I think it's the same as asking whether the Banach space of continuous real valued functions has the "weak Banach-Saks property", but I was unable to find out the answer.
 A: That $C[0,1]$ fails the weak Banach Saks property appears as problem 17 in chapter VII in Joseph Diestel's Sequences and Series in Banach Spaces.
The problem gives an outline:
1) For $k$ a fixed positive integer, construct a nonnegative sequence $(g_n^k)_n$ in $B(C[0,1])$ satisfying:


*

*$g_n^k(t)=0$ if $t\notin ((k-1)/k, k/(k+1))$.

*$(g_n^k)$ converges pointwise to 0 on $[0,1]$.

*If $n_1<n_2<\cdots<n_k$, then there is an $a\in[0,1]$ with $g_{n_1}^k(a)=g_{n_2}^k(a)=\cdots=g_{n_k}^k(a)=1$.


2) Define $f_n=g_n^1+g_n^2+\cdots+g_n^n$. Show that:


*

*$(f_n)$ is weakly null in $C[0,1]$ (which is equivalent to saying $(f_n)$ converges pointwise to 0 and is bounded).

*If $n_1<n_2<\cdots<n_m<n_{m+1}<\cdots< n_{2m}$, then $(f_{n_1}+\cdots f_{n_{2m}})(t)\ge {1\over 2}$ for all $t\in[0,1]$ 
(I believe Diestel has a typo here, it should be $\ge m/2$ for some $t\in[0,1]$).

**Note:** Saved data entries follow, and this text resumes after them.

-- pv_equiv track=rewrite | github.com/petrovito/anki_terminal | collection_factories.py | _group_by_model_id
-- ===== SOURCE A (Python) =====
-- from typing import Dict, List, Set, Any
--
-- def _group_by_model_id(rows: List[Dict]) -> Dict[int, List[Dict]]:
--     """Group rows by their model ID (ntid)."""
--     grouped = {}
--     for row in rows:
--         model_id = row['ntid']
--         if model_id not in grouped:
--             grouped[model_id] = []
--         grouped[model_id].append(row)
--     return grouped
-- ===== SOURCE B (Python) =====
-- def _group_by_model_id(rows):
--     """Group rows by their model ID (ntid): dedup the ids in first-appearance
--     order, then build each group with an independent filter pass."""
--     keys = list(dict.fromkeys(row['ntid'] for row in rows))
--     return {k: [row for row in rows if row['ntid'] == k] for k in keys}
-- ===== Notes on version B (the rewrite author's own statement) =====
-- stated objective: alternative
-- what changed: B first deduplicates the model ids in first-appearance order and then builds each group with an independent filter pass over the rows, instead of A's single pass that mutates a dict of accumulating lists.
import Mathlib
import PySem

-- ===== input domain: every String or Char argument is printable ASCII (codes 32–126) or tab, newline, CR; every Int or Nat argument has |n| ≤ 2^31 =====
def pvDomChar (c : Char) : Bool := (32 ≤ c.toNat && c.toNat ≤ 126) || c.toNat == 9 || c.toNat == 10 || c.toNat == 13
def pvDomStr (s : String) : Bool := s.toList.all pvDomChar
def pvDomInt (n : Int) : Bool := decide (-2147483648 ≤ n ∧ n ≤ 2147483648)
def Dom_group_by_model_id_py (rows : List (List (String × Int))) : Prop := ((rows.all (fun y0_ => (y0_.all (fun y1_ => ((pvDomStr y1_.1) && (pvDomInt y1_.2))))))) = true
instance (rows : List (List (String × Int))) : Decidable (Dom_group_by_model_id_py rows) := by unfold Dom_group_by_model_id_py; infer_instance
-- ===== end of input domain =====

-- B replaces A's single mutating-dict pass by dedup-the-ids then one filter pass per id (alternative decomposition, same results).
-- A raises KeyError on rows lacking the 'ntid' key; Pre_ excludes exactly those inputs (B raises there too).


-- row['ntid'] : first-match lookup in the row's association list (none = KeyError, excluded by Pre_)
def pvNtid? (row : List (String × Int)) : Option Int := (PySem.Dict.mk row).get? "ntid"

-- ===== PORT A =====
-- grouped = {}; for row: mid = row['ntid']; if mid not in grouped: grouped[mid] = []; grouped[mid].append(row); return grouped
def group_by_model_id_py (rows : List (List (String × Int))) : List (Int × List (List (String × Int))) :=
  (rows.foldl (fun grouped row =>
      match pvNtid? row with
      | none => grouped   -- KeyError: input excluded by Pre_
      | some mid =>
        let grouped := if grouped.contains mid then grouped else grouped.insert mid []
        grouped.modify mid [] (fun v => v ++ [row]))
    PySem.Dict.empty).items

-- ===== PORT B =====
-- keys = list(dict.fromkeys(row['ntid'] for row in rows)); {k: [row for row in rows if row['ntid'] == k] for k in keys}
def group_by_model_id_py_alt (rows : List (List (String × Int))) : List (Int × List (List (String × Int))) :=
  let keys := PySem.List.dedup (rows.filterMap pvNtid?)
  keys.map (fun k => (k, rows.filter (fun row => pvNtid? row == some k)))

-- ===== PRECONDITION & SPEC =====
-- Pre_ excludes exactly the inputs where A raises KeyError: a row without the key "ntid".
def Pre_group_by_model_id_py (rows : List (List (String × Int))) : Prop :=
  ∀ row ∈ rows, (pvNtid? row).isSome = true
instance (rows : List (List (String × Int))) : Decidable (Pre_group_by_model_id_py rows) := by unfold Pre_group_by_model_id_py; infer_instance
def pvWitness_group_by_model_id_py : (List (List (String × Int))) := [[("ntid", 1), ("id", 5)], [("ntid", 2)], [("ntid", 1)]]

def Spec_group_by_model_id_py (rows : List (List (String × Int))) (out : List (Int × List (List (String × Int)))) : Prop := out = group_by_model_id_py_alt rows
instance (rows : List (List (String × Int))) (out : List (Int × List (List (String × Int)))) : Decidable (Spec_group_by_model_id_py rows out) := by unfold Spec_group_by_model_id_py; infer_instance

-- ===== CLAIM (what is proved, stated in full; the proofs are below) =====
def Claim_equal_group_by_model_id_py : Prop := ∀ (rows : List (List (String × Int))), Dom_group_by_model_id_py rows → Pre_group_by_model_id_py rows → Spec_group_by_model_id_py rows (group_by_model_id_py rows)

-- ===== LEMMAS AND PROOFS =====

-- the key of a row, total form (= the value at "ntid" when present)
def pvKey (row : List (String × Int)) : Int := (pvNtid? row).getD 0

-- A's guarded step ('if mid not in grouped: grouped[mid] = []' then append) is one Dict.modify
lemma pvStep_eq (g : PySem.Dict Int (List (List (String × Int)))) (mid : Int) (row : List (String × Int)) :
    (if g.contains mid then g else g.insert mid []).modify mid [] (fun v => v ++ [row])
      = g.modify mid [] (fun v => v ++ [row]) := by
  by_cases h : g.contains mid
  · simp [h]
  · have h' : g.contains mid = false := by simpa using h
    have h0 : g.getD mid ([] : List (List (String × Int))) = [] :=
      PySem.Dict.getD_of_not_contains _ _ h'
    simp only [h', Bool.false_eq_true, if_false, PySem.Dict.modify,
      PySem.Dict.getD_insert_self, PySem.Dict.insert_insert_self, h0]

lemma pvFilterMap_eq_map (rows : List (List (String × Int)))
    (h : ∀ row ∈ rows, (pvNtid? row).isSome = true) :
    rows.filterMap pvNtid? = rows.map pvKey := by
  induction rows with
  | nil => rfl
  | cons r rs ih =>
    have hr := h r (by simp)
    obtain ⟨v, hv⟩ := Option.isSome_iff_exists.mp hr
    simp [hv, pvKey, ih (fun x hx => h x (by simp [hx]))]

theorem group_by_model_id_py_spec : Claim_equal_group_by_model_id_py := by
  intro rows _ hpre
  unfold Spec_group_by_model_id_py group_by_model_id_py group_by_model_id_py_alt
  -- rewrite A's fold into the canonical modify-by-key fold
  have hfold : rows.foldl (fun grouped row =>
      match pvNtid? row with
      | none => grouped
      | some mid =>
        let grouped := if grouped.contains mid then grouped else grouped.insert mid []
        grouped.modify mid [] (fun v => v ++ [row])) PySem.Dict.empty
      = rows.foldl (fun d row => d.modify (pvKey row) [] (fun v => v ++ [row])) PySem.Dict.empty := by
    apply PySem.List.foldl_congr_mem
    intro acc row hrow
    obtain ⟨v, hv⟩ := Option.isSome_iff_exists.mp (hpre row hrow)
    simp only [hv, pvKey, Option.getD_some]
    exact pvStep_eq acc v row
  rw [hfold]
  set d := rows.foldl (fun d row => d.modify (pvKey row) [] (fun v => v ++ [row])) PySem.Dict.empty with hd
  have hkeys : d.keys = PySem.List.dedup (rows.map pvKey) := by
    rw [hd, PySem.Dict.keys_foldl_modify_key rows pvKey [] (fun _ row => fun v => v ++ [row])]
    simp [PySem.Dict.keys_empty, PySem.List.dedup_eq_ofList, PySem.Set.update, PySem.Set.ofList]
  have hnodup : d.keys.Nodup := by
    rw [hd]
    exact PySem.Dict.nodup_keys_foldl_modify_key rows pvKey [] (fun _ row => fun v => v ++ [row]) _ (by simp)
  have hgetD : ∀ k : Int, d.getD k [] = rows.filter (fun row => pvKey row == k) := by
    intro k
    have hmapfold : d = (rows.map (fun row => (pvKey row, row))).foldl
        (fun d p => d.modify p.1 [] (fun v => v ++ [p.2])) PySem.Dict.empty := by
      rw [hd, List.foldl_map]
    rw [hmapfold, PySem.Dict.getD_foldl_modify_append]
    simp [List.filter_map, Function.comp_def, List.map_map]
  rw [PySem.Dict.items_eq_map_keys d hnodup [], hkeys,
      pvFilterMap_eq_map rows hpre]
  apply List.map_congr_left
  intro k _
  rw [hgetD k]
  congr 1
  apply List.filter_congr
  intro row hrow
  obtain ⟨v, hv⟩ := Option.isSome_iff_exists.mp (hpre row hrow)
  simp [hv, pvKey]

This was first proved by J. Schreier in Ein Gegenbeispiel zur Theorie der schwachen Konvergence, Studia Math. 2 (1930), 58–62.
 H. P. Rosenthal's article in volume 2 of  Handbook of the Geometry of Banach Spaces (proposition 4.21, page 1585) may also be helpful.